WORK INSTRUCTIONS:
What is the number of lines in the data below that contain "changed"? Reply with the number only.

RECORDS SUPPLIED:
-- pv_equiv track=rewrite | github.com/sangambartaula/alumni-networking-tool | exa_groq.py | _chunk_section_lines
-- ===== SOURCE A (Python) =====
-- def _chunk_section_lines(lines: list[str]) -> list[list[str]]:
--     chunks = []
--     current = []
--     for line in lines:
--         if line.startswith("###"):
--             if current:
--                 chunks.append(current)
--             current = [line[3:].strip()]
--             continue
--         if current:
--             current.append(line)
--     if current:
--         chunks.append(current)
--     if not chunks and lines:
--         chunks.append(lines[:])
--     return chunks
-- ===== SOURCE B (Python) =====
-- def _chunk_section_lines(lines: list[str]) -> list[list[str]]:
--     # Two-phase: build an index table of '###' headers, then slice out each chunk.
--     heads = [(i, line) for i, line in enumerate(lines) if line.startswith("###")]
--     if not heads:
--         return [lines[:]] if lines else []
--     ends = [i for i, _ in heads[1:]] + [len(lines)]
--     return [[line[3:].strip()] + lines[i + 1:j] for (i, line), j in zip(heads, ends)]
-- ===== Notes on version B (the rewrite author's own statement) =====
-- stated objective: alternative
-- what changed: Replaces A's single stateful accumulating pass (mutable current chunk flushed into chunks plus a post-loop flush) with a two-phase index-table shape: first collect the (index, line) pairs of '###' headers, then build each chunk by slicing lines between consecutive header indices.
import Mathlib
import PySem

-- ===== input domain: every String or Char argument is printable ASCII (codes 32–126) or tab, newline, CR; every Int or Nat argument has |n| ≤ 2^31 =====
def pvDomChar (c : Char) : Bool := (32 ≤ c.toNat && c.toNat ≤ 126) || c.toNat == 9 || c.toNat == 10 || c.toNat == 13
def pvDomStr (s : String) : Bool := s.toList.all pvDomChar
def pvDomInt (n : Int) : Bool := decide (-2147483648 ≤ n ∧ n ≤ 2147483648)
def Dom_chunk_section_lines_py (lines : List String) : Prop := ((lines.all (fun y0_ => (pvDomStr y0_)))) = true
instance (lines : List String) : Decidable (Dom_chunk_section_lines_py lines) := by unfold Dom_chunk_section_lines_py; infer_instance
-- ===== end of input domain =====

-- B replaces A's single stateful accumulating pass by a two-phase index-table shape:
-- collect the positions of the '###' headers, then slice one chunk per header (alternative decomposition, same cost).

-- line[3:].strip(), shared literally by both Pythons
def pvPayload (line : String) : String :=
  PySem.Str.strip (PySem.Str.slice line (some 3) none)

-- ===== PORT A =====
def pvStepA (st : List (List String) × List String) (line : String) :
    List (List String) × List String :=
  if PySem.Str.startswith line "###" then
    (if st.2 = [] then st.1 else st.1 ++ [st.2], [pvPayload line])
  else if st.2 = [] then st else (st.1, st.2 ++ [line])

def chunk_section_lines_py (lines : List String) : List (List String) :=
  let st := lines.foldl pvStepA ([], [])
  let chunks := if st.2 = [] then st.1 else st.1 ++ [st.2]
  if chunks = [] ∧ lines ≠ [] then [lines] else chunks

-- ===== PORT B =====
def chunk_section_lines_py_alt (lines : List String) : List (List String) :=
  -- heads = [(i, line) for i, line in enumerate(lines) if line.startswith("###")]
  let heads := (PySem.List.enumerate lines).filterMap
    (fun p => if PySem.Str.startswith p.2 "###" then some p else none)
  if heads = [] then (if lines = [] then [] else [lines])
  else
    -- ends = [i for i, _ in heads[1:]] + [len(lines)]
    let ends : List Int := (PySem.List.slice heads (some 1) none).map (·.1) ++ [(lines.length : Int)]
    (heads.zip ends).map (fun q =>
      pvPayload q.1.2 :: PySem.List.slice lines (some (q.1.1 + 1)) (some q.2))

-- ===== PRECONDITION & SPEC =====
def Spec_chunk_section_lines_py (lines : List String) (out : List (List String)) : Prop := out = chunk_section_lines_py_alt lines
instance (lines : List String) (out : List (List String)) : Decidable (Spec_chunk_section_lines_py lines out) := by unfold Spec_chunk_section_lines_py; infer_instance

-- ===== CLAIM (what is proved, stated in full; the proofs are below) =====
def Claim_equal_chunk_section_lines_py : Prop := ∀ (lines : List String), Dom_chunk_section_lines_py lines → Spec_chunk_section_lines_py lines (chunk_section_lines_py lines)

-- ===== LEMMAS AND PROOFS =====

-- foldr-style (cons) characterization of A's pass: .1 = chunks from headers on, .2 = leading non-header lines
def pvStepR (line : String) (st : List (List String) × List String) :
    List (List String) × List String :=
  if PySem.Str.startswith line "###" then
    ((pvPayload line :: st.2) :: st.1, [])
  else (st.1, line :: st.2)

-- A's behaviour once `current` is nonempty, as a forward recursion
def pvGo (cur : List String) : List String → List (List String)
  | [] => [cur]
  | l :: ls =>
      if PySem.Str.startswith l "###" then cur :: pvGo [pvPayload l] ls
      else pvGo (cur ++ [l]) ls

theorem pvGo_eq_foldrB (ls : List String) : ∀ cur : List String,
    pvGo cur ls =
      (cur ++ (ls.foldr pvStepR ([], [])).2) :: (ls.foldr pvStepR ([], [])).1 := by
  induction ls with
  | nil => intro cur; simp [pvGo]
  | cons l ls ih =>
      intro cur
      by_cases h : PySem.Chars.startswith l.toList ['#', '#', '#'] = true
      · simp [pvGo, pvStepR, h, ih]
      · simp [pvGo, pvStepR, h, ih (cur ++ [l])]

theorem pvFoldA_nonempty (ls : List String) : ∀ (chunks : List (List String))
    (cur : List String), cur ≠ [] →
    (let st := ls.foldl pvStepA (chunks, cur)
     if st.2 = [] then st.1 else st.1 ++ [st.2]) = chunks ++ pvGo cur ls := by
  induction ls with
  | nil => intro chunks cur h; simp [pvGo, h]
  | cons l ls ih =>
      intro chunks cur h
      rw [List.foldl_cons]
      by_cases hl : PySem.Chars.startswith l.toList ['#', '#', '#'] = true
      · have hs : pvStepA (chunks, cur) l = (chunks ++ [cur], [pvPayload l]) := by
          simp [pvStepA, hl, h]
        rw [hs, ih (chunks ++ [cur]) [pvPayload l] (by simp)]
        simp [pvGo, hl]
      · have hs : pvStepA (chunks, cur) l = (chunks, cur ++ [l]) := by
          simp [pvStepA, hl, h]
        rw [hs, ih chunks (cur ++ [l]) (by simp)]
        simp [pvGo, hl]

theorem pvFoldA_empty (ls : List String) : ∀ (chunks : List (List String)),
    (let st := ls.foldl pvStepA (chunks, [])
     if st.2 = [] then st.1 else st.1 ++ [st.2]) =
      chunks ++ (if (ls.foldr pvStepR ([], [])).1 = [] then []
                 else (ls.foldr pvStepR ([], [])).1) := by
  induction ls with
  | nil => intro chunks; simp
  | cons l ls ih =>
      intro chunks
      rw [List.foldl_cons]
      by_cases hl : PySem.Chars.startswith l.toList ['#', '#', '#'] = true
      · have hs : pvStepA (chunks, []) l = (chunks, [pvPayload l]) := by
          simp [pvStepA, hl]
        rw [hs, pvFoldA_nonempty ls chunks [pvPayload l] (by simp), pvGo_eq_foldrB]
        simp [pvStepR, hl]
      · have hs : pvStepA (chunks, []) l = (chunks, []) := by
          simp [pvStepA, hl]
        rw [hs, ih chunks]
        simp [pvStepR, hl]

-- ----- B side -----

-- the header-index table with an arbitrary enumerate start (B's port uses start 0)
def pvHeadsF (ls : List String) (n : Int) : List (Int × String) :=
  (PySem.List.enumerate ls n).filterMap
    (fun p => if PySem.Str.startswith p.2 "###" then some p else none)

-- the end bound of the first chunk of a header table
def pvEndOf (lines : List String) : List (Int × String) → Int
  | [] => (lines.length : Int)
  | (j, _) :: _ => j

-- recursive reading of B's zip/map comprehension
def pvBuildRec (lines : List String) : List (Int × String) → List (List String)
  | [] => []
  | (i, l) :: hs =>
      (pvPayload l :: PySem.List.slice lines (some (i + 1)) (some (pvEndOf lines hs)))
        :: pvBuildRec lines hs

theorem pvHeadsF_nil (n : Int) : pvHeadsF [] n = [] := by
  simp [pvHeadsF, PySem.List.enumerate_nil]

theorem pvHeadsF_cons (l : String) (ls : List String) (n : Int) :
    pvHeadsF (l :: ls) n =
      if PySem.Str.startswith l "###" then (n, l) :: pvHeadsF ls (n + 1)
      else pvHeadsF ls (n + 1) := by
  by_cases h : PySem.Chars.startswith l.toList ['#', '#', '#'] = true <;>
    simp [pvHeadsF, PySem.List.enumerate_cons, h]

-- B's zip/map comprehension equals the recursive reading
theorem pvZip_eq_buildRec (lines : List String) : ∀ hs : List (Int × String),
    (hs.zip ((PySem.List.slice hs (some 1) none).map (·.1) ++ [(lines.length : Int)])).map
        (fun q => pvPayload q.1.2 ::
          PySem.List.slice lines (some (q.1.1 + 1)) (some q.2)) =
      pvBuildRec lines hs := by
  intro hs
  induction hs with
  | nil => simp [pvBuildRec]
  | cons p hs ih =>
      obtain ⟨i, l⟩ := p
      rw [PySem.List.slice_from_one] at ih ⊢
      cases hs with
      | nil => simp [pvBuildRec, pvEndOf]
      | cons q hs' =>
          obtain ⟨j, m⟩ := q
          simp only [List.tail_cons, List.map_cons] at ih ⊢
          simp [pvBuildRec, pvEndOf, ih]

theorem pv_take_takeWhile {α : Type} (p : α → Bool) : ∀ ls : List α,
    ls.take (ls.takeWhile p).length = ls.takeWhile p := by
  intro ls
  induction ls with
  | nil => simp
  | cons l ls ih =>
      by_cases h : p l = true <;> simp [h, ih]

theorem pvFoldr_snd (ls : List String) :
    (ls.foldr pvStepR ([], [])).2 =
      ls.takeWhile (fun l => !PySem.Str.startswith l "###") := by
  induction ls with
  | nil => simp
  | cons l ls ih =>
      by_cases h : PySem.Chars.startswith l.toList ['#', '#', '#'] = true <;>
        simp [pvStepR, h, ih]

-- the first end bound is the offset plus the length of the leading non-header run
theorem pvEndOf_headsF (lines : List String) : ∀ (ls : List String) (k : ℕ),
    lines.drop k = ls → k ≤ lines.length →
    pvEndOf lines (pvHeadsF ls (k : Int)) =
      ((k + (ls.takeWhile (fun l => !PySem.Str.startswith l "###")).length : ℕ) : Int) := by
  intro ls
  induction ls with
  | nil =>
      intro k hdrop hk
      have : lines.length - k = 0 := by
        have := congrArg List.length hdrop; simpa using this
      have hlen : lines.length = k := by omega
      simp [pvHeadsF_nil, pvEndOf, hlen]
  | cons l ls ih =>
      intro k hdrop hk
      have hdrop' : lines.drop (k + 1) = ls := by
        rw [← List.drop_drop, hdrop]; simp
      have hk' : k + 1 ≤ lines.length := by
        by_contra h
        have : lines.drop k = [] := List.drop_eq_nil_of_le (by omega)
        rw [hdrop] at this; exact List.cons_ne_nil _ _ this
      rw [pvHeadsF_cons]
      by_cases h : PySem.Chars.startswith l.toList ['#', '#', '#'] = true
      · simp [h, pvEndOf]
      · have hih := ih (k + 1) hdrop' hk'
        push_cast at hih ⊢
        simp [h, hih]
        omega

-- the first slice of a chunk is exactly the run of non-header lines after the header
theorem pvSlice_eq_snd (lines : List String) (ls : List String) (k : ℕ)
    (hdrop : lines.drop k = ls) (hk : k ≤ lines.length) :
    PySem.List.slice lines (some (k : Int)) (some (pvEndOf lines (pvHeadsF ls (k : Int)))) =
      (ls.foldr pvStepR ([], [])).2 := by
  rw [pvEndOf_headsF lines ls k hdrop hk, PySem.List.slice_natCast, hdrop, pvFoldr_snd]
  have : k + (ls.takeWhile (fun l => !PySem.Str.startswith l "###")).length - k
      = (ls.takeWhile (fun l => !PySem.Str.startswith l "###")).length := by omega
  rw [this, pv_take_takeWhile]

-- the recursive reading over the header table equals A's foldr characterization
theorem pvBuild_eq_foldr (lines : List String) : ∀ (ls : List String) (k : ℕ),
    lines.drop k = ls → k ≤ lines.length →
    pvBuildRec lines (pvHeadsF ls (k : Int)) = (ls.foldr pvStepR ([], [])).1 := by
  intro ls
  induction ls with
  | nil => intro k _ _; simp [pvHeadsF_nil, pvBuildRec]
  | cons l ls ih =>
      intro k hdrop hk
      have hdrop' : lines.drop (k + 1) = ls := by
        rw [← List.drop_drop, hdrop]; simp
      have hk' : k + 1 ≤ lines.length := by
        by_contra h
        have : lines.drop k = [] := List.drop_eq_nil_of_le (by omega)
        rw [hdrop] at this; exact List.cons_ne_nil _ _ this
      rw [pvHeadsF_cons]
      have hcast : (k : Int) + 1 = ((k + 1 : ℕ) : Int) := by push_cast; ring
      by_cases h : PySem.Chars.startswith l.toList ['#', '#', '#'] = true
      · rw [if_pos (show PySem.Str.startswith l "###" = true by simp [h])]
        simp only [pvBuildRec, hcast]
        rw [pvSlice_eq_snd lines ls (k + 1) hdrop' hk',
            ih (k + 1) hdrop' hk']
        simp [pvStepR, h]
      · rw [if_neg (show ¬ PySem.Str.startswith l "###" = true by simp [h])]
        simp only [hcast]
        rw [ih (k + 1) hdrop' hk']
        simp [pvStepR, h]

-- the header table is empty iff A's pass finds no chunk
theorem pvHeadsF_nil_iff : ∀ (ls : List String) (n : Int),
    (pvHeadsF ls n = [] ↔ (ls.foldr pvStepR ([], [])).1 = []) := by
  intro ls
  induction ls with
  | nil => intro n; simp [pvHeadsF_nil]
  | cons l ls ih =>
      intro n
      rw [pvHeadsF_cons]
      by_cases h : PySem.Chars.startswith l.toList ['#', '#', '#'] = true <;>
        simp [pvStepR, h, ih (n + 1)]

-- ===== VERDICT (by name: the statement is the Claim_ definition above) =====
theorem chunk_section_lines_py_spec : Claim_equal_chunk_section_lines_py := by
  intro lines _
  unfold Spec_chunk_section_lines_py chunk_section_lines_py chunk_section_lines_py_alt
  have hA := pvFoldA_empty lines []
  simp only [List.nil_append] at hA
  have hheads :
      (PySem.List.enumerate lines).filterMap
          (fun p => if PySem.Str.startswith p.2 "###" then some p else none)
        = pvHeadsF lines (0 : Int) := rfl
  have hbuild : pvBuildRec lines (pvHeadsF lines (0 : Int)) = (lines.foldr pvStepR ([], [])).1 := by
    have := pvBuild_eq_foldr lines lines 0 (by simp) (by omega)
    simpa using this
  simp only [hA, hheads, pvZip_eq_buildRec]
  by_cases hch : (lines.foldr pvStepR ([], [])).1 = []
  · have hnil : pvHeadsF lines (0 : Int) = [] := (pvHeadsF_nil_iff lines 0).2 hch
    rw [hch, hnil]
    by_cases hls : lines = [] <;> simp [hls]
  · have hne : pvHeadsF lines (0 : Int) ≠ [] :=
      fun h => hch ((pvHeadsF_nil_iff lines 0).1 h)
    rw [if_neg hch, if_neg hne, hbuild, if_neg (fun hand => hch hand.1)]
* * *
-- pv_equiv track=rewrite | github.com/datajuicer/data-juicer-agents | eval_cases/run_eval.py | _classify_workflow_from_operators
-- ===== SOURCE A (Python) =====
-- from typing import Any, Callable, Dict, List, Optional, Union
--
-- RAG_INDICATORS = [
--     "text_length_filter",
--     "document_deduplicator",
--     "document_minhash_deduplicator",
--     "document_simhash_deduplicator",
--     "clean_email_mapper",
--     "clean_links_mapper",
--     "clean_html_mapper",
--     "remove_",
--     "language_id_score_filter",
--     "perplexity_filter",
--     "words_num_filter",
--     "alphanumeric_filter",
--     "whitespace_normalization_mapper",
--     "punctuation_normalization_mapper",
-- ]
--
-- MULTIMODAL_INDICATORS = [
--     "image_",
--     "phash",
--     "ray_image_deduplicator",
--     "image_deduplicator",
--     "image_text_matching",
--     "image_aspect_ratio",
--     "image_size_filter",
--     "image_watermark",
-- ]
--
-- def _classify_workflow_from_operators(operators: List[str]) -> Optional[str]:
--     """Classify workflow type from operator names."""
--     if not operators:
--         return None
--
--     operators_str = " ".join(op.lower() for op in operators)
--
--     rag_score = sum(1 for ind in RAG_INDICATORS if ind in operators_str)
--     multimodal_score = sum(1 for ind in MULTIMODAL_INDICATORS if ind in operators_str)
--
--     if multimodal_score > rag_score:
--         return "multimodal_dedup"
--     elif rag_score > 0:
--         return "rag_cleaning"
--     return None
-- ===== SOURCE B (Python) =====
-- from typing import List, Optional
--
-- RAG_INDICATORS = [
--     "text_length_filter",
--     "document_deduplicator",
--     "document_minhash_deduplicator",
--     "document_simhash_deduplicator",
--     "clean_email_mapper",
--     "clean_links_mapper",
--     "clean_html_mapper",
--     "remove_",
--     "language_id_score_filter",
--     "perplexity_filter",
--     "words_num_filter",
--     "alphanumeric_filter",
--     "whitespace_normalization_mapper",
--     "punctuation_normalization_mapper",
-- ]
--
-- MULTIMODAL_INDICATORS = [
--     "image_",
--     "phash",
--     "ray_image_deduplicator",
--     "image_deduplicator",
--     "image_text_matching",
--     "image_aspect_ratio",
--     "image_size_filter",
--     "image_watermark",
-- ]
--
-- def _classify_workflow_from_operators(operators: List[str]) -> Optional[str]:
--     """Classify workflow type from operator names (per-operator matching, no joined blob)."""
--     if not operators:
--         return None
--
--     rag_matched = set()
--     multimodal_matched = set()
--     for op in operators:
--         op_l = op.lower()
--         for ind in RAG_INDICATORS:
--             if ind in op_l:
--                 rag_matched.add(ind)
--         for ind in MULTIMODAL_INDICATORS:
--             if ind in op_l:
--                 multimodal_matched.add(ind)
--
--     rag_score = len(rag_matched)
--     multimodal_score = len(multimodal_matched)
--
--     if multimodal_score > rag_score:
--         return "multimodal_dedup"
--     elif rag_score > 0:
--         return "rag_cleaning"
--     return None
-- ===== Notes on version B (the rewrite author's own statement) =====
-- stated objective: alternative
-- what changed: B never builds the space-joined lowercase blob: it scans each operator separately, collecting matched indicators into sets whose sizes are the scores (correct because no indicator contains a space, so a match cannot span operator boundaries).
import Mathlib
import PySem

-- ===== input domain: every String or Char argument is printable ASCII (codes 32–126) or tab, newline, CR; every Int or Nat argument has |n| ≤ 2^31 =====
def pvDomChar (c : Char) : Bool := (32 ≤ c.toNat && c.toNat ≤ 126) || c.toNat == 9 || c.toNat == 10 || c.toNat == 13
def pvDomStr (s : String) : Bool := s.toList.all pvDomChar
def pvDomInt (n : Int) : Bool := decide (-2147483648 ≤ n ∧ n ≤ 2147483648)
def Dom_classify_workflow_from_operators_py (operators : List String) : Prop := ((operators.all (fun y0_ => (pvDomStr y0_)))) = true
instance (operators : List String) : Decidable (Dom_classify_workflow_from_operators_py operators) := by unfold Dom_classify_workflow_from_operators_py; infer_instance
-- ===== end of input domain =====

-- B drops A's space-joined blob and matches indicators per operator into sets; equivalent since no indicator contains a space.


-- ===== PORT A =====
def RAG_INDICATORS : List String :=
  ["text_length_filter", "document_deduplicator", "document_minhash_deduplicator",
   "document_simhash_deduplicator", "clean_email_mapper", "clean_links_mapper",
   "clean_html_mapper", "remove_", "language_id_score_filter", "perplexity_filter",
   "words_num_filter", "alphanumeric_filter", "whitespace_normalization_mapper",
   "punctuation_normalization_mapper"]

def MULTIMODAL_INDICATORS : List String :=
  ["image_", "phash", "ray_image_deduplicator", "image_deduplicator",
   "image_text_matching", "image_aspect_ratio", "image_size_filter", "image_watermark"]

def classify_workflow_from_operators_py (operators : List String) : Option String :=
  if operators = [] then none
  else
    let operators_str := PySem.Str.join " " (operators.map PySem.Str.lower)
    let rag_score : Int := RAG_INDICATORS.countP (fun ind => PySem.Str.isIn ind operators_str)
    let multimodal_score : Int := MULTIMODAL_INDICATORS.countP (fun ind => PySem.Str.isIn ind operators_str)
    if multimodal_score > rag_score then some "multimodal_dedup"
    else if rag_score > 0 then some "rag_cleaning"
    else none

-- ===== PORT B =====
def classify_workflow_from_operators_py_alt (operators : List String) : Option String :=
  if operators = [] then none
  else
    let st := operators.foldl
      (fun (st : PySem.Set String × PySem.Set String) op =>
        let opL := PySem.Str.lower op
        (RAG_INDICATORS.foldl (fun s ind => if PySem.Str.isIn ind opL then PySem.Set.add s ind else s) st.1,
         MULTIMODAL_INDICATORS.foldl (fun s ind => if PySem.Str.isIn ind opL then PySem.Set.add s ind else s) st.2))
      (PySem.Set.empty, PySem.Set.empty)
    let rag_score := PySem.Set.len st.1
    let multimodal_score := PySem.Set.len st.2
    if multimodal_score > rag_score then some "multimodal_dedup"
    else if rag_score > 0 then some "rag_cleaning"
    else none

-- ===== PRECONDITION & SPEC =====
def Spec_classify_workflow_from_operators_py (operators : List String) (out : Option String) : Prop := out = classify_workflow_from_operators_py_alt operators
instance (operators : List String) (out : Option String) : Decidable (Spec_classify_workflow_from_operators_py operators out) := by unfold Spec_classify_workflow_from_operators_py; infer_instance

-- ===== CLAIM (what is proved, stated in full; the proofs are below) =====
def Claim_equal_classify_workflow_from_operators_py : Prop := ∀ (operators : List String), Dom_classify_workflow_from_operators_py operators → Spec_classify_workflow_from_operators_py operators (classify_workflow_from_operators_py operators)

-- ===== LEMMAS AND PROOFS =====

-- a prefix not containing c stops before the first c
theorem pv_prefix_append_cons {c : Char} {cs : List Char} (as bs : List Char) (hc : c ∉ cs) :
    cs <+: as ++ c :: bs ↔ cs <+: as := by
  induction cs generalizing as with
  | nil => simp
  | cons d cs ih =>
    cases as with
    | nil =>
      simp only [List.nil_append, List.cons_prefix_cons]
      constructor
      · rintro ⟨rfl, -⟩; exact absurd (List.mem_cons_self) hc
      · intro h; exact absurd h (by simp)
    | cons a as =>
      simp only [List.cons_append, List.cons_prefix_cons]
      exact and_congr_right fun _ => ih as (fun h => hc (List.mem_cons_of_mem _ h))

RESPONSE:
2